▶ TASK DETAILS: Provide an exact copy of the lines from the beginning of the records through the line that includes "-- what changed: Replaced", and of no others.

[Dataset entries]
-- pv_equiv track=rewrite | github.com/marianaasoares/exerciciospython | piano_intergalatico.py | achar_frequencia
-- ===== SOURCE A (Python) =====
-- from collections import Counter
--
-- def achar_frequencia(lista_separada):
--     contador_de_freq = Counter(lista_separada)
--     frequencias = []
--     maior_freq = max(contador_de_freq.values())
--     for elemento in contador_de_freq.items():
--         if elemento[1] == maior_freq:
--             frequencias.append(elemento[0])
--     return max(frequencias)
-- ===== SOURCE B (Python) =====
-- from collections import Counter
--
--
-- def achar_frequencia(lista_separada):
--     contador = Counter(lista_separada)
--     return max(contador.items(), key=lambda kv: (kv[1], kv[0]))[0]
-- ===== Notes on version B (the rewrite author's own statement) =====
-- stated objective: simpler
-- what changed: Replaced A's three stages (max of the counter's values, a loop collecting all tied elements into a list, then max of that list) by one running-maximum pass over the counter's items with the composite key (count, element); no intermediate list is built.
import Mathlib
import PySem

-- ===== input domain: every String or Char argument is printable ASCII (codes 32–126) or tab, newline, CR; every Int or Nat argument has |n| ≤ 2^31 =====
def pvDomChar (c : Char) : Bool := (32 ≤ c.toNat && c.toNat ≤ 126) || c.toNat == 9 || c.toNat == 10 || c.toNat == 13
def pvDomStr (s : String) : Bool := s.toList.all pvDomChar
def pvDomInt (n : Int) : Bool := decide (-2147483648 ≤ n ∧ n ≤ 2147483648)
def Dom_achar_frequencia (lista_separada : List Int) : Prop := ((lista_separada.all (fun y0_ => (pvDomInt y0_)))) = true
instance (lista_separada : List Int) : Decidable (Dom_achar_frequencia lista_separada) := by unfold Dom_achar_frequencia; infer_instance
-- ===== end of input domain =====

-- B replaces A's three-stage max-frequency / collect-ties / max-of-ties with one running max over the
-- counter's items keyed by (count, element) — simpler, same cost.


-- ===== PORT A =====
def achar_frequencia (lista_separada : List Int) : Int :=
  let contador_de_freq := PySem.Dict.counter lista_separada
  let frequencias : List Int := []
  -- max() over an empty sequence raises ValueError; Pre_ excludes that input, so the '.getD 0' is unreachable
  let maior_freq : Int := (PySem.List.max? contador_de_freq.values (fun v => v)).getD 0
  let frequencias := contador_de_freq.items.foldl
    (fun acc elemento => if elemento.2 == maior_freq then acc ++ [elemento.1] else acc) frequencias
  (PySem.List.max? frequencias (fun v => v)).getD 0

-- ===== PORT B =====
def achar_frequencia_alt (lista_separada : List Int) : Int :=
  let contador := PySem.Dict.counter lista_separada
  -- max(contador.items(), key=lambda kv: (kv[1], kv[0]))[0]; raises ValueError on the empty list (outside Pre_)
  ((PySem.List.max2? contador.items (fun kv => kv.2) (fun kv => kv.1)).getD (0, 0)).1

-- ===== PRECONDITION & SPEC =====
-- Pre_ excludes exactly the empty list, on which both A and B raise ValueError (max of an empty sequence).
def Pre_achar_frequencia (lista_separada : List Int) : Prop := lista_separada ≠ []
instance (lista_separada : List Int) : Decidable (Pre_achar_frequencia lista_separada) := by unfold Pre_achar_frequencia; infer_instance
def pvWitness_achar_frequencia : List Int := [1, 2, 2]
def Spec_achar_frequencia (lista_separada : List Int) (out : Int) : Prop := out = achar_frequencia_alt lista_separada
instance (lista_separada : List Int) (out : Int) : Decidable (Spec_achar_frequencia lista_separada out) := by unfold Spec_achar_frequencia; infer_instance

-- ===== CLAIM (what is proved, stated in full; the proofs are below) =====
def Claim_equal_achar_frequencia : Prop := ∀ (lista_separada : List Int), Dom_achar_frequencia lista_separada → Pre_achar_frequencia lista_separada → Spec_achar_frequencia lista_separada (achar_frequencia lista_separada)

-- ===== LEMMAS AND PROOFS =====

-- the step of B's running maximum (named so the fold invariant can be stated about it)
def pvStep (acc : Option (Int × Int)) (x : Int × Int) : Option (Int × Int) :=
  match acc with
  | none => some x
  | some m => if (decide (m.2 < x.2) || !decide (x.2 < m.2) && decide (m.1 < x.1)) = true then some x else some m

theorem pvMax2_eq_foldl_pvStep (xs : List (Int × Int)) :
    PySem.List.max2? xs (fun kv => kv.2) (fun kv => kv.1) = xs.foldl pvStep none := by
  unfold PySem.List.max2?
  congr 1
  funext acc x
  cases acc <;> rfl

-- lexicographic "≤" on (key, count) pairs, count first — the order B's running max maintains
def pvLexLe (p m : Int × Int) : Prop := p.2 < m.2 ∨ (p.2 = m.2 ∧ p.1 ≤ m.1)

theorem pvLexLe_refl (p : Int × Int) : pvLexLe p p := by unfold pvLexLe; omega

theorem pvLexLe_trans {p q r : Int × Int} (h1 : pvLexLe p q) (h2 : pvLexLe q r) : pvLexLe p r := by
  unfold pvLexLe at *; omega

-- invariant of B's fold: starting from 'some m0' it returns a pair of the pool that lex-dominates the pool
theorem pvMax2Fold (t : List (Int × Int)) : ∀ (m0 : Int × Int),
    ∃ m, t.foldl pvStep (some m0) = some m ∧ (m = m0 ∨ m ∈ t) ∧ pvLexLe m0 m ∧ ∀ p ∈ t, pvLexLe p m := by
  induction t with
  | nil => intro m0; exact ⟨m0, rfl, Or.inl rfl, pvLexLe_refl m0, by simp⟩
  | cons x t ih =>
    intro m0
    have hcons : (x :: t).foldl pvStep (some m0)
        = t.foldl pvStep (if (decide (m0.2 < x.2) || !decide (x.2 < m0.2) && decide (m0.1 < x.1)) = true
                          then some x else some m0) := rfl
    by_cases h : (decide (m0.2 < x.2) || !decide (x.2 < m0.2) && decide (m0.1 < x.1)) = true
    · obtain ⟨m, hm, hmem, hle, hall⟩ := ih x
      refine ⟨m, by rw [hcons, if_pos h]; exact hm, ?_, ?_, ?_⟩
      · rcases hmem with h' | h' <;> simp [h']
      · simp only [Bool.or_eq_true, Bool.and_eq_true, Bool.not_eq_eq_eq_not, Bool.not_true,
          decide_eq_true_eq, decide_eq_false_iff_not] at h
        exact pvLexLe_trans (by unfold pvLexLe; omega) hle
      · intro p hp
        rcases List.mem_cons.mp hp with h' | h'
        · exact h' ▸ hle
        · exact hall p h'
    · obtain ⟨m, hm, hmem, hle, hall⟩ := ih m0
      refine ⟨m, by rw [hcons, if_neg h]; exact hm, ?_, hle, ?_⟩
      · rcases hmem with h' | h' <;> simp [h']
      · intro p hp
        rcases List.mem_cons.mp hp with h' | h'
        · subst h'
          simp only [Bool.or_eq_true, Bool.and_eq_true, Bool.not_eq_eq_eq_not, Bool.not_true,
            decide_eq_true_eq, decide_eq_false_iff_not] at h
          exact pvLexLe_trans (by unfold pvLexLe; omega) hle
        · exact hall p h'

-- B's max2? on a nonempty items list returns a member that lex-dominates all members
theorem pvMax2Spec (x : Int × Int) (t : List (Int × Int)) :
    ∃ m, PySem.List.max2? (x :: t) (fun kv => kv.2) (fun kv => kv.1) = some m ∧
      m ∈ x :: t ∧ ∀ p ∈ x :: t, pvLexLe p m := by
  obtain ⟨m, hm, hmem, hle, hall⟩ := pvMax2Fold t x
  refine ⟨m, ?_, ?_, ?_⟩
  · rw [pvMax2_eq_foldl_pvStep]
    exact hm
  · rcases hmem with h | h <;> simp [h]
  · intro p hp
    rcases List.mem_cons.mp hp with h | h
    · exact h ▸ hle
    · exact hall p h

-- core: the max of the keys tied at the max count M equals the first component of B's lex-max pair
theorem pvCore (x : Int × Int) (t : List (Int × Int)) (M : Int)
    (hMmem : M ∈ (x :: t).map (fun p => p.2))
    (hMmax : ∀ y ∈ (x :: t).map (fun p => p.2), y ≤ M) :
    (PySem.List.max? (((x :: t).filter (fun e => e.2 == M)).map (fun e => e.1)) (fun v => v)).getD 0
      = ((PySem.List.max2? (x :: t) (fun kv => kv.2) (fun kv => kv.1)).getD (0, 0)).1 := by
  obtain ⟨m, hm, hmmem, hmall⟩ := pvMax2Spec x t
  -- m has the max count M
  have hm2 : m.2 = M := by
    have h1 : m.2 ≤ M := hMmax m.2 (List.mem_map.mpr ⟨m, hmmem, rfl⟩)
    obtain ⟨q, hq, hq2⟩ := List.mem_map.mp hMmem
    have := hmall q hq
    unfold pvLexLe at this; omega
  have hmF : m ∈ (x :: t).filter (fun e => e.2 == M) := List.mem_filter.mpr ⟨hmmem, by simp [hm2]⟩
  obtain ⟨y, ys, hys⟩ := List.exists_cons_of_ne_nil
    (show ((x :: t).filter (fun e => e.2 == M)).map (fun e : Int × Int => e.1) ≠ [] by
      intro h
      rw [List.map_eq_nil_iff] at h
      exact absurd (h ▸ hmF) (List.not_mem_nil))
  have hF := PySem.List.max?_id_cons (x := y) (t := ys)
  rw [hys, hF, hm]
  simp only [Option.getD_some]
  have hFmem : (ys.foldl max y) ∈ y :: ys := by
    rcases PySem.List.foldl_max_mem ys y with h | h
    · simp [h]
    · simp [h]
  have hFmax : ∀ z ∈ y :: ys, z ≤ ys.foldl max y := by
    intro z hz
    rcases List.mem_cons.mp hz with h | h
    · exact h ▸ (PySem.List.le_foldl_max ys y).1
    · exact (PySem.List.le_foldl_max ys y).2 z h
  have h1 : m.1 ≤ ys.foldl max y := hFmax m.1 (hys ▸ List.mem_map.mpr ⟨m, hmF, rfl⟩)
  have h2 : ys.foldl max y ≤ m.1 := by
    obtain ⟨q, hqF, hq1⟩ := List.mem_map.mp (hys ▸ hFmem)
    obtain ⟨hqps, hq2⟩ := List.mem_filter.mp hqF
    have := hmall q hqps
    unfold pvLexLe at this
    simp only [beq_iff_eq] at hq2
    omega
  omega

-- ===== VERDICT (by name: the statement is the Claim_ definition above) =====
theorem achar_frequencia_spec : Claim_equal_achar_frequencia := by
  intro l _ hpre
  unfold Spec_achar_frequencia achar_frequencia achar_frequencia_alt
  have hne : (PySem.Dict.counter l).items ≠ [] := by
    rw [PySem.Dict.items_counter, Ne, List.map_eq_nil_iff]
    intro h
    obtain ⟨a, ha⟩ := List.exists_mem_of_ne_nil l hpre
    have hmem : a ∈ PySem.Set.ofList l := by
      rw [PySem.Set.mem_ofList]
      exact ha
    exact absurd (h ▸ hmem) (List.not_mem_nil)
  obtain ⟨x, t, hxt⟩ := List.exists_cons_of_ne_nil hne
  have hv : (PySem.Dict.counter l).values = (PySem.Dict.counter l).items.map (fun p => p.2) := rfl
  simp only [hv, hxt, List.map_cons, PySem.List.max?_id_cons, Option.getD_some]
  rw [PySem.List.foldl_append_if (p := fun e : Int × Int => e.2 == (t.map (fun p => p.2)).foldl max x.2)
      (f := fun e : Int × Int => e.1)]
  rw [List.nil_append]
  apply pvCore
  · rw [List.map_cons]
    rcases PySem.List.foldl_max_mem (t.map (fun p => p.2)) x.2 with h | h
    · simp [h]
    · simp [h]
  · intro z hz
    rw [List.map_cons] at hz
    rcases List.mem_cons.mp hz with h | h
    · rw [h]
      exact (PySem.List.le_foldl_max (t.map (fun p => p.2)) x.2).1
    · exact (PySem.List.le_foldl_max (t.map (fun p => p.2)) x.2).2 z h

▶ RESPONSE TO THE TASK:
-- pv_equiv track=rewrite | github.com/marianaasoares/exerciciospython | piano_intergalatico.py | achar_frequencia
-- ===== SOURCE A (Python) =====
-- from collections import Counter
--
-- def achar_frequencia(lista_separada):
--     contador_de_freq = Counter(lista_separada)
--     frequencias = []
--     maior_freq = max(contador_de_freq.values())
--     for elemento in contador_de_freq.items():
--         if elemento[1] == maior_freq:
--             frequencias.append(elemento[0])
--     return max(frequencias)
-- ===== SOURCE B (Python) =====
-- from collections import Counter
--
--
-- def achar_frequencia(lista_separada):
--     contador = Counter(lista_separada)
--     return max(contador.items(), key=lambda kv: (kv[1], kv[0]))[0]
-- ===== Notes on version B (the rewrite author's own statement) =====
-- stated objective: simpler
-- what changed: Replaced A's three stages (max of the counter's values, a loop collecting all tied elements into a list, then max of that list) by one running-maximum pass over the counter's items with the composite key (count, element); no intermediate list is built.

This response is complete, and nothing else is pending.